[Prompt] Starting at the line containing "have h1 : (2" and ending at the line containing "List.filterMap_map, hfun, ih]", print every line of the material below exactly, both ends included, and stop there.

· · · · · · ·

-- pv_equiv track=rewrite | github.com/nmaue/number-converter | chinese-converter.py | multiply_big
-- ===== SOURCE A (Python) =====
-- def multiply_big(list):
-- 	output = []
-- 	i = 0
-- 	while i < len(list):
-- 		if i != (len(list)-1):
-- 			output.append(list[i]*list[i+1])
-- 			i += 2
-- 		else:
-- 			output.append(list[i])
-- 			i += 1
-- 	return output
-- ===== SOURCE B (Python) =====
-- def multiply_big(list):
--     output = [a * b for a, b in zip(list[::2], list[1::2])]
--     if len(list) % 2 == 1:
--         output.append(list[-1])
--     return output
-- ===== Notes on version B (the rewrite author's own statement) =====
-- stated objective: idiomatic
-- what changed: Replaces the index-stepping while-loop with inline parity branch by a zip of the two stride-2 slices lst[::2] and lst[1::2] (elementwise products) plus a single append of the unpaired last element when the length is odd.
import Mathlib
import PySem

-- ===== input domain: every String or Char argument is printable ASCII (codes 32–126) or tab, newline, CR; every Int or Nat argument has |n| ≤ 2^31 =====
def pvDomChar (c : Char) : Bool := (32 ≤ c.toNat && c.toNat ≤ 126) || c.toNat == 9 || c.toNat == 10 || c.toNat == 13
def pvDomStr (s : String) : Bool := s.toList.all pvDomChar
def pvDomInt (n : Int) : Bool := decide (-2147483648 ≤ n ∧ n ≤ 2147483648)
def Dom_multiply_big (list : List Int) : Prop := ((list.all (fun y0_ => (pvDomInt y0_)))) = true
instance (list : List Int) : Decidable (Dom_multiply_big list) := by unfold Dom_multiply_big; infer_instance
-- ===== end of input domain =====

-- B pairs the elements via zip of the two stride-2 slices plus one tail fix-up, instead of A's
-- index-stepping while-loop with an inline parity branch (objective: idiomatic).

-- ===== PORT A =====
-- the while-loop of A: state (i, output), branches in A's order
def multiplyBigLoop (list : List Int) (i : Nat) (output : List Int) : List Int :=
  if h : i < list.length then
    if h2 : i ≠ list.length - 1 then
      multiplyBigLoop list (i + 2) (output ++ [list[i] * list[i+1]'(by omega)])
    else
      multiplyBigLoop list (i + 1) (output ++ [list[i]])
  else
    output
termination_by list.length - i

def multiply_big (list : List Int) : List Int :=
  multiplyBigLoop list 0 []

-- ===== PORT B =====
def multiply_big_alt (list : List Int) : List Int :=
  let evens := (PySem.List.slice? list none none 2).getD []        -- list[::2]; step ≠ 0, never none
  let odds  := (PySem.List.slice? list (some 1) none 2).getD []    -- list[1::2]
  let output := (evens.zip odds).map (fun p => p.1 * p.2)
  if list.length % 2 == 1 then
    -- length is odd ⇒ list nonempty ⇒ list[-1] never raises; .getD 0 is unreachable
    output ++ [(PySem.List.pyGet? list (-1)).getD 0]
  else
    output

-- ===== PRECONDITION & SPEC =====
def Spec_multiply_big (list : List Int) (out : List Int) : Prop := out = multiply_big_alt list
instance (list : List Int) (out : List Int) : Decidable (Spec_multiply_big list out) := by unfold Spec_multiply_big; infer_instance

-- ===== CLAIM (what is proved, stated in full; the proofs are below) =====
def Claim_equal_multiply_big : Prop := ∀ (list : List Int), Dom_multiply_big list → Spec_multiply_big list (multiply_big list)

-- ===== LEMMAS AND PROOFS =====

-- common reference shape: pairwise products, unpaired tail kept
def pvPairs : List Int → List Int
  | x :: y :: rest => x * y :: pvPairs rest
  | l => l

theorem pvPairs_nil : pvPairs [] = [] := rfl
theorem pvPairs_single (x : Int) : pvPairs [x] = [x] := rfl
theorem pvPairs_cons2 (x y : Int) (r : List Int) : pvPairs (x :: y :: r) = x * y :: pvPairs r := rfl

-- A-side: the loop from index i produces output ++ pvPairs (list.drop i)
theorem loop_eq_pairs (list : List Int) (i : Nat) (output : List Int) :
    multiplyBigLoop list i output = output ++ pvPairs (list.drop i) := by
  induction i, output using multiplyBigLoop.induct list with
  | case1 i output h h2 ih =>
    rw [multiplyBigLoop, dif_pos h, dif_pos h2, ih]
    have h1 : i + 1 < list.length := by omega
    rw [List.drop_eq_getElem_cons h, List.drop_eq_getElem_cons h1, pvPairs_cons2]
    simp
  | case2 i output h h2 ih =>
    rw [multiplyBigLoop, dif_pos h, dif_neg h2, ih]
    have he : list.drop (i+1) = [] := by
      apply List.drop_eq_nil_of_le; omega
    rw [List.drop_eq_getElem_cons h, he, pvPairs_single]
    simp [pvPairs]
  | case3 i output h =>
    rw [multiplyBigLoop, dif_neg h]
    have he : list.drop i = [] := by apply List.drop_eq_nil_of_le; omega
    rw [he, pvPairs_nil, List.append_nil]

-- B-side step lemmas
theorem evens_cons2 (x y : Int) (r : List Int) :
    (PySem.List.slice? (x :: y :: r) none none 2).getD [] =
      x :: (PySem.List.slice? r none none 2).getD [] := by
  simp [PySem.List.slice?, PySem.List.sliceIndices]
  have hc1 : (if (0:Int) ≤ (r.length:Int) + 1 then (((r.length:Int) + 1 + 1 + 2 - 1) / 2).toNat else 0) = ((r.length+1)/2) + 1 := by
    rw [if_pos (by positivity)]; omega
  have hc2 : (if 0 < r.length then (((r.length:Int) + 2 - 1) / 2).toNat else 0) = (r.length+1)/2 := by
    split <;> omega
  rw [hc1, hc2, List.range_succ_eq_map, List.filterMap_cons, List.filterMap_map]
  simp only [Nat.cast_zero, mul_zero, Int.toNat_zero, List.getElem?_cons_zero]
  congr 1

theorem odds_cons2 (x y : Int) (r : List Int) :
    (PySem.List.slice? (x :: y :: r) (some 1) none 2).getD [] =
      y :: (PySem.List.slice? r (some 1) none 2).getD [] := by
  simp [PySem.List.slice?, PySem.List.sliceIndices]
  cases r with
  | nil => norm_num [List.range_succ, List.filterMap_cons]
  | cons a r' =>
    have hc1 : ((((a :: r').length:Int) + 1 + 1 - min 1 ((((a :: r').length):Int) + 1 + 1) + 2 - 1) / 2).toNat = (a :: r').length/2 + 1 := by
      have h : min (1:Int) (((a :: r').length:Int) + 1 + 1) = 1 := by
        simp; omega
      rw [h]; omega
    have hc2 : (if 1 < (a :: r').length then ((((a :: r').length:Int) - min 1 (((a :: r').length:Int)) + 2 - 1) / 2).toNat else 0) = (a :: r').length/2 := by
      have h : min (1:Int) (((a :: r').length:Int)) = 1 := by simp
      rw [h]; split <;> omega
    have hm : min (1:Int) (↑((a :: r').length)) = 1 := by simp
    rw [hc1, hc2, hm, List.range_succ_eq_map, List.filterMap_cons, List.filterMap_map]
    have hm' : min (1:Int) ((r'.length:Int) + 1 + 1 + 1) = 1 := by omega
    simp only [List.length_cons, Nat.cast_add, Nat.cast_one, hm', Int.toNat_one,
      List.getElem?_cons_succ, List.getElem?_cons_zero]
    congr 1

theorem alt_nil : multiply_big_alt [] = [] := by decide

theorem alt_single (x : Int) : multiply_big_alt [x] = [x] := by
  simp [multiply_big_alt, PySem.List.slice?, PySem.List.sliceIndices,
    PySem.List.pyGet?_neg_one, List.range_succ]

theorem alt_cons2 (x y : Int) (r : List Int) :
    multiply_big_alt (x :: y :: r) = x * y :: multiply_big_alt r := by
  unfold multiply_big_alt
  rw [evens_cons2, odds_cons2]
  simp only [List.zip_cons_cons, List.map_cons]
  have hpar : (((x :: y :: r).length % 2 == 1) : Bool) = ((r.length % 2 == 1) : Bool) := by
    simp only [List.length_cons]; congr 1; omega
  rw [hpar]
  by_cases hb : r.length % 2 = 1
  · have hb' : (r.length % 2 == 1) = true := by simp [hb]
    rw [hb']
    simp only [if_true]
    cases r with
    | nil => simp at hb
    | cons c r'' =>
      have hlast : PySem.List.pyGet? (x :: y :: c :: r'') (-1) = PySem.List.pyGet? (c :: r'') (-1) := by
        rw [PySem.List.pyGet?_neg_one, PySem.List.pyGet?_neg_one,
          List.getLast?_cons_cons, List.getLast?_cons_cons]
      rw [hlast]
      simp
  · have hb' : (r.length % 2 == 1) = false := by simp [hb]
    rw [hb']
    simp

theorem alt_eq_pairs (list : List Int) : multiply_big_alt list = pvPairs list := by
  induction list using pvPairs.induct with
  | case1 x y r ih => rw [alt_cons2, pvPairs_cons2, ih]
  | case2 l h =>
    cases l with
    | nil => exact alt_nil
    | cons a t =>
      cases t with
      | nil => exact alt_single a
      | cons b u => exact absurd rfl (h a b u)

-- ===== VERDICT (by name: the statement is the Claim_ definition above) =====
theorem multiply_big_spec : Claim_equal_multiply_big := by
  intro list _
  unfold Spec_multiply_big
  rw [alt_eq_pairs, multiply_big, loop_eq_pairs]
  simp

· · · · · · ·

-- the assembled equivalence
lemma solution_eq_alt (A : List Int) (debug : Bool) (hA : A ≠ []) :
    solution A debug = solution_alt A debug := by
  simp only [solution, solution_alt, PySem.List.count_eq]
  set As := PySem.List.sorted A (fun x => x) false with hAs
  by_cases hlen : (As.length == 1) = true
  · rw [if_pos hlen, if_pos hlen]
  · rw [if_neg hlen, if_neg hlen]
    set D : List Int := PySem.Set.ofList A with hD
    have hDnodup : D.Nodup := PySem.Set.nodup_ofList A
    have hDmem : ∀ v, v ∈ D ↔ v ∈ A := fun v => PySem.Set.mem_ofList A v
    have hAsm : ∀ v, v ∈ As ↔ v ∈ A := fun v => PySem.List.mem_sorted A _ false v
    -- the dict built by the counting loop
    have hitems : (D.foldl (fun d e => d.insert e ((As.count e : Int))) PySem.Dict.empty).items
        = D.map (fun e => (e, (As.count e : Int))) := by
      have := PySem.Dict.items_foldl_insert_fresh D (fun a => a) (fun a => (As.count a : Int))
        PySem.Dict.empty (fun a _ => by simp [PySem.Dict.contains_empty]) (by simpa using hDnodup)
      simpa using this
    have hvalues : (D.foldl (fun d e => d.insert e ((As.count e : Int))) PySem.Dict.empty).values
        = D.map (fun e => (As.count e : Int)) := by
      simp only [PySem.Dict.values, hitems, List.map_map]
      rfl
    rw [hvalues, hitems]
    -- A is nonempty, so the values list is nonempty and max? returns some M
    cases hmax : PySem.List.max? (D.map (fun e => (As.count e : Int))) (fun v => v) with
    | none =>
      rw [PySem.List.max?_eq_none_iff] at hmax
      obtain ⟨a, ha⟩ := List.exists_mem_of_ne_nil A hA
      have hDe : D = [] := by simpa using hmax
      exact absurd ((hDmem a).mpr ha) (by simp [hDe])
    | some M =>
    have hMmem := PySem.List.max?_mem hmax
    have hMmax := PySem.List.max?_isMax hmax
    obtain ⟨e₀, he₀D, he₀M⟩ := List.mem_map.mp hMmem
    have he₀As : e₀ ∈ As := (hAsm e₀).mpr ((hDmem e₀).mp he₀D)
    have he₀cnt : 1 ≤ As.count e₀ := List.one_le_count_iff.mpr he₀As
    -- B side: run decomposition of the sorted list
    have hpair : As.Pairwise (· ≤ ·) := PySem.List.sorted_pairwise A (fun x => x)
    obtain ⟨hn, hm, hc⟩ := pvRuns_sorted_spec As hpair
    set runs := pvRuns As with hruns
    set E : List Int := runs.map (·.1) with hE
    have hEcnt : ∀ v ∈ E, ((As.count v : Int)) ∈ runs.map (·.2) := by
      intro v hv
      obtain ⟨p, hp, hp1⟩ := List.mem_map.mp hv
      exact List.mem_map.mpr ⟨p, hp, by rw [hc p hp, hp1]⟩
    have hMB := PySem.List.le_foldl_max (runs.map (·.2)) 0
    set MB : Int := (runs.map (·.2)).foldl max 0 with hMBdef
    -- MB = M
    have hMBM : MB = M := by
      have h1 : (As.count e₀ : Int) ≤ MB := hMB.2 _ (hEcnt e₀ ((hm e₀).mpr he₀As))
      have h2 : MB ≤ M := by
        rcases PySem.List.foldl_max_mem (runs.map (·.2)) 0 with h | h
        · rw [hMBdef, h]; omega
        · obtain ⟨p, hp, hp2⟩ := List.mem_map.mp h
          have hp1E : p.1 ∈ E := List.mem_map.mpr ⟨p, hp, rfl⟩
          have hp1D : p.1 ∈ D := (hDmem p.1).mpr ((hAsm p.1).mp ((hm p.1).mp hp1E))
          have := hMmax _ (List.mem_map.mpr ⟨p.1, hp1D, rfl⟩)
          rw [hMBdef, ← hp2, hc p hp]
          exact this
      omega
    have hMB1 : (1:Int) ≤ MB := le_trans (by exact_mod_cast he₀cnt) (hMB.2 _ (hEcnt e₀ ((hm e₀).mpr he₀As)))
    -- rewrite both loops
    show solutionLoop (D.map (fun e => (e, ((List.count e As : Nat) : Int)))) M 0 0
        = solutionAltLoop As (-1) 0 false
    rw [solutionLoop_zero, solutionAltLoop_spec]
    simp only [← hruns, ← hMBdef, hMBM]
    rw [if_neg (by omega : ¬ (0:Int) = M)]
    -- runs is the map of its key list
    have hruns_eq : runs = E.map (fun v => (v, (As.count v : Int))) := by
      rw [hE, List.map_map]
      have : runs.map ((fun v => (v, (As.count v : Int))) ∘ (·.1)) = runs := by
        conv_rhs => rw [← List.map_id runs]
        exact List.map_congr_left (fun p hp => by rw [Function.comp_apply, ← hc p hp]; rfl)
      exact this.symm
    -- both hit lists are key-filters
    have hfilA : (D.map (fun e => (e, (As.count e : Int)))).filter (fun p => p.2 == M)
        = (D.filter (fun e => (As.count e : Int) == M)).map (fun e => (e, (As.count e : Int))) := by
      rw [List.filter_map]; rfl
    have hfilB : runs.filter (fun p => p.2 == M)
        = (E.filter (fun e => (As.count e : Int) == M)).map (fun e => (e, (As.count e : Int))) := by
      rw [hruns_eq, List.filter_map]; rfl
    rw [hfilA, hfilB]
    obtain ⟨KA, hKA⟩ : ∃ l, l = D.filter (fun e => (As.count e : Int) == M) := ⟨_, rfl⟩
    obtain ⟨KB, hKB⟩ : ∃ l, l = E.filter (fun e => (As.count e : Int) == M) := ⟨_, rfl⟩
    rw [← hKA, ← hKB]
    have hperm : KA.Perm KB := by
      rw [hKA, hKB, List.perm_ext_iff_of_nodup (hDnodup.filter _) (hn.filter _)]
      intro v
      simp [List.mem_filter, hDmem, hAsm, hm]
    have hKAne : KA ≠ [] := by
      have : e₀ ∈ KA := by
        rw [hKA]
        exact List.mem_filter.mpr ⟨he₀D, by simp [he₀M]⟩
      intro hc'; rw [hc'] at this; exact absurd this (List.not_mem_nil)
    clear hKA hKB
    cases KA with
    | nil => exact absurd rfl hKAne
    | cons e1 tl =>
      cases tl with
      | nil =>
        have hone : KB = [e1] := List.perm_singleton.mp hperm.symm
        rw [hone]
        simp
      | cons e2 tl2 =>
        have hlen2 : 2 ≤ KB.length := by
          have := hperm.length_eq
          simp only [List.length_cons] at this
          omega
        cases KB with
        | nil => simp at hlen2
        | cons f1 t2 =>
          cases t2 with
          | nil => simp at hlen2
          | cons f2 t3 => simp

· · · · · · ·

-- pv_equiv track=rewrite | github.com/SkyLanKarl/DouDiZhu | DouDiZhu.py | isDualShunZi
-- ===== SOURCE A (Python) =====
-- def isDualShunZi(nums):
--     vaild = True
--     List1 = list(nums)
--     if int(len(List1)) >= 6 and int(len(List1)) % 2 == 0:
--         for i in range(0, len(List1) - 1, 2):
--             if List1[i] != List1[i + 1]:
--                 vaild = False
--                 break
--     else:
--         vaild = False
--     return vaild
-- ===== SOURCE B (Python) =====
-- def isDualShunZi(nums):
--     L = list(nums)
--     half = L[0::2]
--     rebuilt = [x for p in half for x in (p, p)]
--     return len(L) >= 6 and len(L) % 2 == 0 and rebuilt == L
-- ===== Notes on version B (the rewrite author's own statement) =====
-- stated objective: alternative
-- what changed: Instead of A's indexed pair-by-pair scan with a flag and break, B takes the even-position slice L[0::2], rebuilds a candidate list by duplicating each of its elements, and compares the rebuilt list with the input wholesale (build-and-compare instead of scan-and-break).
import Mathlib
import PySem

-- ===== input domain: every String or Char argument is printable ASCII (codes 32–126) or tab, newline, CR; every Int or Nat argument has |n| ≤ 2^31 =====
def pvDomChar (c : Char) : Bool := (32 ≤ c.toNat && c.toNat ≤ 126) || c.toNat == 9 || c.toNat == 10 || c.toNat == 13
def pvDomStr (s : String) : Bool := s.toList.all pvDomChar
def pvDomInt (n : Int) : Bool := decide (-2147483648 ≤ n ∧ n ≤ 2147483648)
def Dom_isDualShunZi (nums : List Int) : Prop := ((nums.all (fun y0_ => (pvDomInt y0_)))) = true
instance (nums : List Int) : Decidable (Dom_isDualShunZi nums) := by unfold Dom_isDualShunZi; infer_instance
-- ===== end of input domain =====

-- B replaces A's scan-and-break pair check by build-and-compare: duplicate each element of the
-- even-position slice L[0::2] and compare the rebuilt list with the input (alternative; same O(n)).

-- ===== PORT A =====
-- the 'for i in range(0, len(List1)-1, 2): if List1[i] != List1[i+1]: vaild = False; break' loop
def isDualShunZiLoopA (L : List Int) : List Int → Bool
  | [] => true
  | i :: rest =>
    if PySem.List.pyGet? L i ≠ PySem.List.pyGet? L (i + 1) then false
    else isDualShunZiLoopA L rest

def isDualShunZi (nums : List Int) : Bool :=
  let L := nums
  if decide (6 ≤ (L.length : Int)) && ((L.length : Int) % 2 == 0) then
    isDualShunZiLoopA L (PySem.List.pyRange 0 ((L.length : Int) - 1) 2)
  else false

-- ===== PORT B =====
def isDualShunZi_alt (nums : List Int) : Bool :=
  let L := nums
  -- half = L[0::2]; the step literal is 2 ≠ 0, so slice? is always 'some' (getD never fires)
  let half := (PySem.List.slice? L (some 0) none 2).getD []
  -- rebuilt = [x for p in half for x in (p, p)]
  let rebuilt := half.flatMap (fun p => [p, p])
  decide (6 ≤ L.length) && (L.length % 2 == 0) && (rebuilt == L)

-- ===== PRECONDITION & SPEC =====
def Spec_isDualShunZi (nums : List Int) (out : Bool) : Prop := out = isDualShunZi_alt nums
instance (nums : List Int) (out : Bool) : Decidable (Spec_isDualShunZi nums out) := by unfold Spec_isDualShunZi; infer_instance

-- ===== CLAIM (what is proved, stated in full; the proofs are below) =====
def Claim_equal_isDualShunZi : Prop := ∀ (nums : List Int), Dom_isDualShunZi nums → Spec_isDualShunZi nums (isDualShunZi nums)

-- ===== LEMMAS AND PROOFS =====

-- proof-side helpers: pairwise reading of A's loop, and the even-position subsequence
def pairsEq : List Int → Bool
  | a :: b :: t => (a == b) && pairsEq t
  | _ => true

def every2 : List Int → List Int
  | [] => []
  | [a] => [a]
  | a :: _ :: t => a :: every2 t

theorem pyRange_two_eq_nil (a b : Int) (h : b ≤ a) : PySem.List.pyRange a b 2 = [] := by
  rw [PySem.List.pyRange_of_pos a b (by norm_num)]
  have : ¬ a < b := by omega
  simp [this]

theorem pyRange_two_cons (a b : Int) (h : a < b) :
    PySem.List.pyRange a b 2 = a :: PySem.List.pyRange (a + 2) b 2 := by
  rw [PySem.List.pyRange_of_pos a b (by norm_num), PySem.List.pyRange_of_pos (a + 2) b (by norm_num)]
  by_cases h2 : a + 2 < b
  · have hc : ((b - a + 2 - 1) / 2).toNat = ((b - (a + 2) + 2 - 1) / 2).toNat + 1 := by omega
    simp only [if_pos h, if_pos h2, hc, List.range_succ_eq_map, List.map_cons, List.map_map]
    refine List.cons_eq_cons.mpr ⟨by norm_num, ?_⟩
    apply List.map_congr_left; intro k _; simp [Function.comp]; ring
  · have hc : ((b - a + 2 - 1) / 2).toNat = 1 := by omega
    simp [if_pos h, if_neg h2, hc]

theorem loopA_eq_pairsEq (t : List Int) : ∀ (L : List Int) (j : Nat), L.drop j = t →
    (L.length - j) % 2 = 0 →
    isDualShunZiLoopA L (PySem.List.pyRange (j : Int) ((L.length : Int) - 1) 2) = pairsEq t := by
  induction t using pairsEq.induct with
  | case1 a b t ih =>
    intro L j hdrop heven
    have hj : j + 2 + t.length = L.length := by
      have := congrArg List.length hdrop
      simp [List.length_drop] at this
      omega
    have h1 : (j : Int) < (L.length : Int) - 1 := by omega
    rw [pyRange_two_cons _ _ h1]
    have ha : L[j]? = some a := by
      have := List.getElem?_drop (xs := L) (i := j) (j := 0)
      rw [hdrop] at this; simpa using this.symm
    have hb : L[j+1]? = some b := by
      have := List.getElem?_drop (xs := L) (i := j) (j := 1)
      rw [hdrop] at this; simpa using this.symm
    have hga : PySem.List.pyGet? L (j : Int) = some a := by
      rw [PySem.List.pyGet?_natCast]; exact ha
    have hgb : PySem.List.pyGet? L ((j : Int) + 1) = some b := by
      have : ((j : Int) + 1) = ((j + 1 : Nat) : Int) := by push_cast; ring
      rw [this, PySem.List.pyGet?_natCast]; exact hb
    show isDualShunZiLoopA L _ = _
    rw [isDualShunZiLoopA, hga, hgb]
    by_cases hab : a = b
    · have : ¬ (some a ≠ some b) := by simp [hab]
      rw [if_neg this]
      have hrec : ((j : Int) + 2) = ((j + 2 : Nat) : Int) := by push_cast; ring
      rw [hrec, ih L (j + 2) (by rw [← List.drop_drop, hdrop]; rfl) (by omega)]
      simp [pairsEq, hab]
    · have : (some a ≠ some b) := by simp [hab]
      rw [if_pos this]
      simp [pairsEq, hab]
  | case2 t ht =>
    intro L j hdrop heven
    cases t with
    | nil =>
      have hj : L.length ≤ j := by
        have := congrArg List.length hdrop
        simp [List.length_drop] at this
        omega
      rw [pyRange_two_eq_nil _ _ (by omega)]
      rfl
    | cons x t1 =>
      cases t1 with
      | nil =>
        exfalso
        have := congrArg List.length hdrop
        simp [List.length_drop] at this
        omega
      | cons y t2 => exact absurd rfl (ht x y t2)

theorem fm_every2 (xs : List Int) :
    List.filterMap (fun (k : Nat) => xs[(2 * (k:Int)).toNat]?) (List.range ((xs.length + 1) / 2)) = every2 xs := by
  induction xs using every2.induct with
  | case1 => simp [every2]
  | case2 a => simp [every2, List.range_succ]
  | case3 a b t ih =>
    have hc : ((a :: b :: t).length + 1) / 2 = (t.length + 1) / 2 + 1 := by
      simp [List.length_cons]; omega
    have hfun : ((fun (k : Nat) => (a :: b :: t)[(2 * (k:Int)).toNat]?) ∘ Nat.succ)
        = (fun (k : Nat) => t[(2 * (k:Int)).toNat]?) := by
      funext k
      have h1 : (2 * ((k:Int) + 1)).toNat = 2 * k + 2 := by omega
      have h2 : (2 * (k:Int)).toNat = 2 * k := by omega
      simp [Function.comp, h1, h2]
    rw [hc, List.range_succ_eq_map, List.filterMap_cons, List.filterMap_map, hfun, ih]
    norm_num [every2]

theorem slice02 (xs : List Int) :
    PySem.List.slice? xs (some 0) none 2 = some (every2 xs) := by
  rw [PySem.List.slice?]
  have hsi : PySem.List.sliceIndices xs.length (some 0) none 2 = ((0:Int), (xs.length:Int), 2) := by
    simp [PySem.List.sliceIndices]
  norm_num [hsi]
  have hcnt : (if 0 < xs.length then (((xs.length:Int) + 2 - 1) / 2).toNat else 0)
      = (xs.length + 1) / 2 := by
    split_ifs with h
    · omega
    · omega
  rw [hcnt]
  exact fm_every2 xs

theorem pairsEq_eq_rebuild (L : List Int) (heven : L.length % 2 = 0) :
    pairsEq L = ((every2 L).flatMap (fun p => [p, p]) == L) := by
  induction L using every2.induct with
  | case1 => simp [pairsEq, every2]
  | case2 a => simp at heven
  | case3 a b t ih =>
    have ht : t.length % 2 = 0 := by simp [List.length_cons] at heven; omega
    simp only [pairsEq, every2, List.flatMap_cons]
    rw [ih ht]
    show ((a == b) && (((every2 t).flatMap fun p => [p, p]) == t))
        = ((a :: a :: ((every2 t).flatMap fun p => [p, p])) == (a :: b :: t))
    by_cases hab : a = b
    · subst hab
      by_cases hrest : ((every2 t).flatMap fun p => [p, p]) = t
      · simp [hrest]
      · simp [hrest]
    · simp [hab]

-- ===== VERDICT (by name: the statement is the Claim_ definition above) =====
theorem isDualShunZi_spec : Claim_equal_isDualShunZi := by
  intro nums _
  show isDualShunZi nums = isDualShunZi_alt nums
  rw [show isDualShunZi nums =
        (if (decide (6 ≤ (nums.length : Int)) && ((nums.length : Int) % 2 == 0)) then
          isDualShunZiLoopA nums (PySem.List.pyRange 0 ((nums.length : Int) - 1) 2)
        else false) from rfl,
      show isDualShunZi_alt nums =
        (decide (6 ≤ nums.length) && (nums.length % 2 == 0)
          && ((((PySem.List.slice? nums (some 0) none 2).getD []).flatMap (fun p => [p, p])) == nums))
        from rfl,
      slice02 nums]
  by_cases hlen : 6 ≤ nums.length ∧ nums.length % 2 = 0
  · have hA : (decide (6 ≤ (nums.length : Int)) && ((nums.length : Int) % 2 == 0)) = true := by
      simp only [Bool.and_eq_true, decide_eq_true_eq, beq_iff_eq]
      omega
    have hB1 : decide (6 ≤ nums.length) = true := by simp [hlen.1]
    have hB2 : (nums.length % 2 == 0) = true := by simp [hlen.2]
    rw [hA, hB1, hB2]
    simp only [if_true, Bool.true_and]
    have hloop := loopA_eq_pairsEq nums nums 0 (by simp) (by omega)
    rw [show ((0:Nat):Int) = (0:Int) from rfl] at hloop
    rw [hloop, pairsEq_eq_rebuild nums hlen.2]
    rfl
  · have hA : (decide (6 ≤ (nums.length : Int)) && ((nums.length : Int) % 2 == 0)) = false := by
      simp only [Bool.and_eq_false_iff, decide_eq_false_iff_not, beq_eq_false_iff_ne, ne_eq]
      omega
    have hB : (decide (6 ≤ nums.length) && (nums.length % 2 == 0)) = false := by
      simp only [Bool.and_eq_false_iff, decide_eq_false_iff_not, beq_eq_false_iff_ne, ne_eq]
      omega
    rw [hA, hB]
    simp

· · · · · · ·

[Response to this task]
      have h1 : (2 * ((k:Int) + 1)).toNat = 2 * k + 2 := by omega
      have h2 : (2 * (k:Int)).toNat = 2 * k := by omega
      simp [Function.comp, h1, h2]
    rw [hc, List.range_succ_eq_map, List.filterMap_cons, List.filterMap_map, hfun, ih]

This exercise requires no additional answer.